What to do: Your job is to set down the stretch of entries that opens with the line containing "Claim_equal_mergeDecryptedChunks := by" and closes with the line containing "exact congrArg (fun f => List.flatMap f (List.range m.toNat))". Keep both end lines, copy each exactly, and add nothing.

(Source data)
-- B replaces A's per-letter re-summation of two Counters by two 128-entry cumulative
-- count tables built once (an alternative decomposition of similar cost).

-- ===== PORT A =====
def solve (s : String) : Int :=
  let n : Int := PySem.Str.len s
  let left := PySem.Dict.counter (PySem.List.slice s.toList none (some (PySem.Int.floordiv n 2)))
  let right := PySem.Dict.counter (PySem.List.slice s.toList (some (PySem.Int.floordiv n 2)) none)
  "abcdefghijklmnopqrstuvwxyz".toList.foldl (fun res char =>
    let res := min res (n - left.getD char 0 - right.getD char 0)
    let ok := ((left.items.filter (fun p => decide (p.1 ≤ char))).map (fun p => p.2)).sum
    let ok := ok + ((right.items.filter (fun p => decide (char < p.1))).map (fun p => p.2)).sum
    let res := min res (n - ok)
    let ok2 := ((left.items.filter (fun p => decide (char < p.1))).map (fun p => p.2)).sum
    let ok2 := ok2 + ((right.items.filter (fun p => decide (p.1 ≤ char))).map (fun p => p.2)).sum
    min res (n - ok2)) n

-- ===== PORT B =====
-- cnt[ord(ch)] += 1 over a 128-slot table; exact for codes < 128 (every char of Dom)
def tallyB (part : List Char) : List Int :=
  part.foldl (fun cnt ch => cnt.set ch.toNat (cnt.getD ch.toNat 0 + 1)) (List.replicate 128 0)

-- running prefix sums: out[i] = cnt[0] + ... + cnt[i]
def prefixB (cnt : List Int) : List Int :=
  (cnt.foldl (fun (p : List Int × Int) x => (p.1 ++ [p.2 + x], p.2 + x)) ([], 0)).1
* * *
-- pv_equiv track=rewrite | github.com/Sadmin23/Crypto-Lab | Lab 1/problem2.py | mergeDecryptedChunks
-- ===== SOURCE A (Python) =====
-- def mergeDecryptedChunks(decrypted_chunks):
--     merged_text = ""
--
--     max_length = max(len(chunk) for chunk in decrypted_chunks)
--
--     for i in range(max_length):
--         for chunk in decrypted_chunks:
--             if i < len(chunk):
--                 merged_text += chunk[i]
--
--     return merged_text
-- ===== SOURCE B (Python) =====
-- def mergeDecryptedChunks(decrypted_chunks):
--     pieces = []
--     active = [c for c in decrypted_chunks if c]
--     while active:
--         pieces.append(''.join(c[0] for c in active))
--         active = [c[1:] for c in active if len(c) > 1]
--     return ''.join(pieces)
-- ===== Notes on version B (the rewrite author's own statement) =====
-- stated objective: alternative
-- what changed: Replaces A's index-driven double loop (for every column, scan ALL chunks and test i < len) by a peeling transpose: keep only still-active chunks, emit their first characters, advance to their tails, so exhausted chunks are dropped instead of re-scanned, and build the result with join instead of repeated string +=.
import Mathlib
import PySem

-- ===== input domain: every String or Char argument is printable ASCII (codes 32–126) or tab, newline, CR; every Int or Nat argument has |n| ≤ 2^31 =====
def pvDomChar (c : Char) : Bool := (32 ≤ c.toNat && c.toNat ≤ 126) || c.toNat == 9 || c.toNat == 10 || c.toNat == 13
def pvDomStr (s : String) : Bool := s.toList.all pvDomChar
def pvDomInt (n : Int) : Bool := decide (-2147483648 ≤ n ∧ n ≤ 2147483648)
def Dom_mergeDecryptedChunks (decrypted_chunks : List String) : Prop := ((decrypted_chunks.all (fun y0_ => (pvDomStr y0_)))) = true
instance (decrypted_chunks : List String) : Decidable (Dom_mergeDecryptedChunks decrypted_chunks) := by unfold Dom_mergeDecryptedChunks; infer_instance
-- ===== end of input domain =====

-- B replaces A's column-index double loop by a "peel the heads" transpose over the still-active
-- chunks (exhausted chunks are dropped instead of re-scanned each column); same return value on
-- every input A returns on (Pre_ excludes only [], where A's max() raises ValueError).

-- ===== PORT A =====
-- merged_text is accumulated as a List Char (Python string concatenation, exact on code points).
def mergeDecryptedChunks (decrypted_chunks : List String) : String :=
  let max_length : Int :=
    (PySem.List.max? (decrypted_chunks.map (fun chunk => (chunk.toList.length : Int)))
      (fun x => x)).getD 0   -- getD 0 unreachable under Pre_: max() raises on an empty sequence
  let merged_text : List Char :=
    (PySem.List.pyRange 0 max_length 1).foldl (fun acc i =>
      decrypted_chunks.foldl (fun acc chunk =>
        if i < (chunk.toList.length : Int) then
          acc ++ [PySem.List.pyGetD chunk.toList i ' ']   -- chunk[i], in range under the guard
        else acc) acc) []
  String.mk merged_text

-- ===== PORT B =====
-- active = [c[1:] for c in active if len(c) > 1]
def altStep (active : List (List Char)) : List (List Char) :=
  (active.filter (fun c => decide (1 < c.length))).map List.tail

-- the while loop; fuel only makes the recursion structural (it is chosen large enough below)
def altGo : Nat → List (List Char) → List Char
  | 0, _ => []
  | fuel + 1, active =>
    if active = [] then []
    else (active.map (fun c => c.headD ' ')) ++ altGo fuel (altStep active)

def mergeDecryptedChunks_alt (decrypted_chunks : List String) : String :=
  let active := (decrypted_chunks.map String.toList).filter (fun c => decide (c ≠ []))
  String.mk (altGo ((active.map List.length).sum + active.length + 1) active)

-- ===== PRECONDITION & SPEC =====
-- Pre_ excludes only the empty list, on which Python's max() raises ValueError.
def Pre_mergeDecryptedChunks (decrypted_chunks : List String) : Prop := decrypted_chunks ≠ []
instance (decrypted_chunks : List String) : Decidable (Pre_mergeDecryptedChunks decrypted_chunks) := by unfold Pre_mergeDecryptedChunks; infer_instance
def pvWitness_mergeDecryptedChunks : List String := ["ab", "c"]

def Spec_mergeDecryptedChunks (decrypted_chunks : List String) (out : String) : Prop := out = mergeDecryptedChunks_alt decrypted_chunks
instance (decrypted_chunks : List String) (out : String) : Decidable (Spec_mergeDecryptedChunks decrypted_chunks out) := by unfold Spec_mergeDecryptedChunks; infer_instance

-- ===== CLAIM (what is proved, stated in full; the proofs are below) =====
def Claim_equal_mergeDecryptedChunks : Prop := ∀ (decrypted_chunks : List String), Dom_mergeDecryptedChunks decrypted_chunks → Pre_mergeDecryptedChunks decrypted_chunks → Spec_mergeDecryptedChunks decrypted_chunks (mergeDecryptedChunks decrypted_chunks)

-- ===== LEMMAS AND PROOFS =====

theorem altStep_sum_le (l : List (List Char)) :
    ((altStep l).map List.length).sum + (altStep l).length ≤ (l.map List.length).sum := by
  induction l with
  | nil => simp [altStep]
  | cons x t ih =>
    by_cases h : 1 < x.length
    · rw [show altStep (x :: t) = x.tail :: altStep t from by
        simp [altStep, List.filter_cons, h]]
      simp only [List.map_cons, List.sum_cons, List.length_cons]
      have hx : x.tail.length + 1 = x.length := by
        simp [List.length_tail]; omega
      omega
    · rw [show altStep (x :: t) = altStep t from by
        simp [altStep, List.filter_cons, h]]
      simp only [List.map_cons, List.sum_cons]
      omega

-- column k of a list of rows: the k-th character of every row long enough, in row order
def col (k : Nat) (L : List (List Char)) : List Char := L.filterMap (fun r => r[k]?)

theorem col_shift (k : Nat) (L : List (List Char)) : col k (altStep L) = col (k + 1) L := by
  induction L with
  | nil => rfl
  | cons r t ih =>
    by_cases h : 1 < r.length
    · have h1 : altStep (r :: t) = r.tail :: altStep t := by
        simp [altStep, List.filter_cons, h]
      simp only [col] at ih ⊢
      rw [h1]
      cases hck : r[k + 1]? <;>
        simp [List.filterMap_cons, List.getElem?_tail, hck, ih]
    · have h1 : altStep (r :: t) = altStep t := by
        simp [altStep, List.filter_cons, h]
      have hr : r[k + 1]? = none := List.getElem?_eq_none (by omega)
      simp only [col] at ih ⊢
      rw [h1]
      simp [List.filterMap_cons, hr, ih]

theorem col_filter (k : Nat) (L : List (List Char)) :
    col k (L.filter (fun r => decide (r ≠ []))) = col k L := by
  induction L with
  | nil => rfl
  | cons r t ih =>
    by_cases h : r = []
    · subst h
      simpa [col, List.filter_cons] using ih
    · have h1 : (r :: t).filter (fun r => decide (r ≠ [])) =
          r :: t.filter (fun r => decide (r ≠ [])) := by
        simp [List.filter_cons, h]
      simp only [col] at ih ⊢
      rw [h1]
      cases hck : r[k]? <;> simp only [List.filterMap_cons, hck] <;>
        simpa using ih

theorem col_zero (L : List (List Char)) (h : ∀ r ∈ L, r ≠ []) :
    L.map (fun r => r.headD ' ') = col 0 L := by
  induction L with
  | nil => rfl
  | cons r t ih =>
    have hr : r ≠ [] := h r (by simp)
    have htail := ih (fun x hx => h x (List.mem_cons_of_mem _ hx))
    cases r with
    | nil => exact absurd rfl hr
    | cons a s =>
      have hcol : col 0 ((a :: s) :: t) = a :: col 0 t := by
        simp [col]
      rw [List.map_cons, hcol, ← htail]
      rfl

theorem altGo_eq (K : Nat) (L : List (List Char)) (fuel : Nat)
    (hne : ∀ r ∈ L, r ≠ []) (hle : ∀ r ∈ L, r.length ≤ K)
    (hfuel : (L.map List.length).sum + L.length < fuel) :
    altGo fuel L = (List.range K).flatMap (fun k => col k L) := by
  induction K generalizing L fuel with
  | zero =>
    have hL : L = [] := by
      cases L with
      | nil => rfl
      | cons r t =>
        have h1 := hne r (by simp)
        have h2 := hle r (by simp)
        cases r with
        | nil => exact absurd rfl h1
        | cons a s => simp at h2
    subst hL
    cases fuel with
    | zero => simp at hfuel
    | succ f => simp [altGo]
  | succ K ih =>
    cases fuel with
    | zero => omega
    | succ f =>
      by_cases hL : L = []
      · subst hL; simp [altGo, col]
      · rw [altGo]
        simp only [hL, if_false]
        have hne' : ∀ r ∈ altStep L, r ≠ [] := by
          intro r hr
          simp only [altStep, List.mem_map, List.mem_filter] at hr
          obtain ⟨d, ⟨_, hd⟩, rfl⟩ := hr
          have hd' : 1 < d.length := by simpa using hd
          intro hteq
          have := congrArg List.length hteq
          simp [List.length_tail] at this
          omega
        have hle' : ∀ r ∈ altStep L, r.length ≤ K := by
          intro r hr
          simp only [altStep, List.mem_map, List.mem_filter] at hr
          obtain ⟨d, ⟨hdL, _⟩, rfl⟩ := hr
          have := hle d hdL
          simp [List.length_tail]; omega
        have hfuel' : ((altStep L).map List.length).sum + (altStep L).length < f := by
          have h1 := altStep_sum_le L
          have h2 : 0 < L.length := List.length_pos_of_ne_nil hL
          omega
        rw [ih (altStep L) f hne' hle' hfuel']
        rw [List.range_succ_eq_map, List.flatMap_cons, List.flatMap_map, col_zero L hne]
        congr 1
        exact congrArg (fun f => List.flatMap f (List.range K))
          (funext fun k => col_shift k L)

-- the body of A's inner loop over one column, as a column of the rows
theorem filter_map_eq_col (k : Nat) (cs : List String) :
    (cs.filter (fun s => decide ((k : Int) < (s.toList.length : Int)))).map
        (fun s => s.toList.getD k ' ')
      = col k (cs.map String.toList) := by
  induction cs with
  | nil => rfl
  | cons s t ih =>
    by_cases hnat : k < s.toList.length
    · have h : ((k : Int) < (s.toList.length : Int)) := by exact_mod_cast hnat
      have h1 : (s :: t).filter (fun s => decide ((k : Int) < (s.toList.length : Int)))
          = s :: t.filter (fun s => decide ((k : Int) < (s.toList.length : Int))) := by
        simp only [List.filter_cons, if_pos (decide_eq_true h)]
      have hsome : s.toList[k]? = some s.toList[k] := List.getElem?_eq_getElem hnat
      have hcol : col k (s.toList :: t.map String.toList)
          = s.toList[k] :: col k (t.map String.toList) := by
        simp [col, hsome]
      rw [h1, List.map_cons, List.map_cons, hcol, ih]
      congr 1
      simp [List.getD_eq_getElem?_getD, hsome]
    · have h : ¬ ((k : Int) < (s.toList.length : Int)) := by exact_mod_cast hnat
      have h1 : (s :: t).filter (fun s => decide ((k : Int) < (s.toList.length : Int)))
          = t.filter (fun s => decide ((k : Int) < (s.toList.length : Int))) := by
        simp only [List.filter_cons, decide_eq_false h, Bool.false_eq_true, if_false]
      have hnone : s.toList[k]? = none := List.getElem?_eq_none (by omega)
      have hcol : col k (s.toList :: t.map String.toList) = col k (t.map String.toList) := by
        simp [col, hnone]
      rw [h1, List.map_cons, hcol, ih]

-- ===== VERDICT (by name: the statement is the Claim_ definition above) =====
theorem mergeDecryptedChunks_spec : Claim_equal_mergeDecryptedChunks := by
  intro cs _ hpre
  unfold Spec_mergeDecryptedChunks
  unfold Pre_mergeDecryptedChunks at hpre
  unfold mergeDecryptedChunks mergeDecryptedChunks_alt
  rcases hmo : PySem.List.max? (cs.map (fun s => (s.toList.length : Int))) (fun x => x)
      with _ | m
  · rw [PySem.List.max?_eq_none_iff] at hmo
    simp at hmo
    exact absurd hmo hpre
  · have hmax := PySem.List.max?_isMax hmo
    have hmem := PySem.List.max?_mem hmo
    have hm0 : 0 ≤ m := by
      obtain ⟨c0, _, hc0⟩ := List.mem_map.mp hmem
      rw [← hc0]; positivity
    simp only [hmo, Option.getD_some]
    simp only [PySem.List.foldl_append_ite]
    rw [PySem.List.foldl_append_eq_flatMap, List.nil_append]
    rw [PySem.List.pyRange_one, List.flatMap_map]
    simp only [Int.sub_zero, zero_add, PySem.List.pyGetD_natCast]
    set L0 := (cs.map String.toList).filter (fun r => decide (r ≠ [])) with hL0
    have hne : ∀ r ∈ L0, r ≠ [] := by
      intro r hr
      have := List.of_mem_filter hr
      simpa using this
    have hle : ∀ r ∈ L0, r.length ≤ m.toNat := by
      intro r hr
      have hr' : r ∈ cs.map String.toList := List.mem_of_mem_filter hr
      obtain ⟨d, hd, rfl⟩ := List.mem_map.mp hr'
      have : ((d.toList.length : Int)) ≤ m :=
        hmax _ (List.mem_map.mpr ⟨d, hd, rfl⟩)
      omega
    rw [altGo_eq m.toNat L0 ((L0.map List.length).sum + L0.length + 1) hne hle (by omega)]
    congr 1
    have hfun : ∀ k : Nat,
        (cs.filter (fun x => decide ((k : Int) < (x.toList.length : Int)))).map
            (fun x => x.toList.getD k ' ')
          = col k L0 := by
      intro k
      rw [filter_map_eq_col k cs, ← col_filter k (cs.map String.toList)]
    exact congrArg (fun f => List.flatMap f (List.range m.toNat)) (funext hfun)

Response below:
theorem mergeDecryptedChunks_spec : Claim_equal_mergeDecryptedChunks := by
  intro cs _ hpre
  unfold Spec_mergeDecryptedChunks
  unfold Pre_mergeDecryptedChunks at hpre
  unfold mergeDecryptedChunks mergeDecryptedChunks_alt
  rcases hmo : PySem.List.max? (cs.map (fun s => (s.toList.length : Int))) (fun x => x)
      with _ | m
  · rw [PySem.List.max?_eq_none_iff] at hmo
    simp at hmo
    exact absurd hmo hpre
  · have hmax := PySem.List.max?_isMax hmo
    have hmem := PySem.List.max?_mem hmo
    have hm0 : 0 ≤ m := by
      obtain ⟨c0, _, hc0⟩ := List.mem_map.mp hmem
      rw [← hc0]; positivity
    simp only [hmo, Option.getD_some]
    simp only [PySem.List.foldl_append_ite]
    rw [PySem.List.foldl_append_eq_flatMap, List.nil_append]
    rw [PySem.List.pyRange_one, List.flatMap_map]
    simp only [Int.sub_zero, zero_add, PySem.List.pyGetD_natCast]
    set L0 := (cs.map String.toList).filter (fun r => decide (r ≠ [])) with hL0
    have hne : ∀ r ∈ L0, r ≠ [] := by
      intro r hr
      have := List.of_mem_filter hr
      simpa using this
    have hle : ∀ r ∈ L0, r.length ≤ m.toNat := by
      intro r hr
      have hr' : r ∈ cs.map String.toList := List.mem_of_mem_filter hr
      obtain ⟨d, hd, rfl⟩ := List.mem_map.mp hr'
      have : ((d.toList.length : Int)) ≤ m :=
        hmax _ (List.mem_map.mpr ⟨d, hd, rfl⟩)
      omega
    rw [altGo_eq m.toNat L0 ((L0.map List.length).sum + L0.length + 1) hne hle (by omega)]
    congr 1
    have hfun : ∀ k : Nat,
        (cs.filter (fun x => decide ((k : Int) < (x.toList.length : Int)))).map
            (fun x => x.toList.getD k ' ')
          = col k L0 := by
      intro k
      rw [filter_map_eq_col k cs, ← col_filter k (cs.map String.toList)]
    exact congrArg (fun f => List.flatMap f (List.range m.toNat)) (funext hfun)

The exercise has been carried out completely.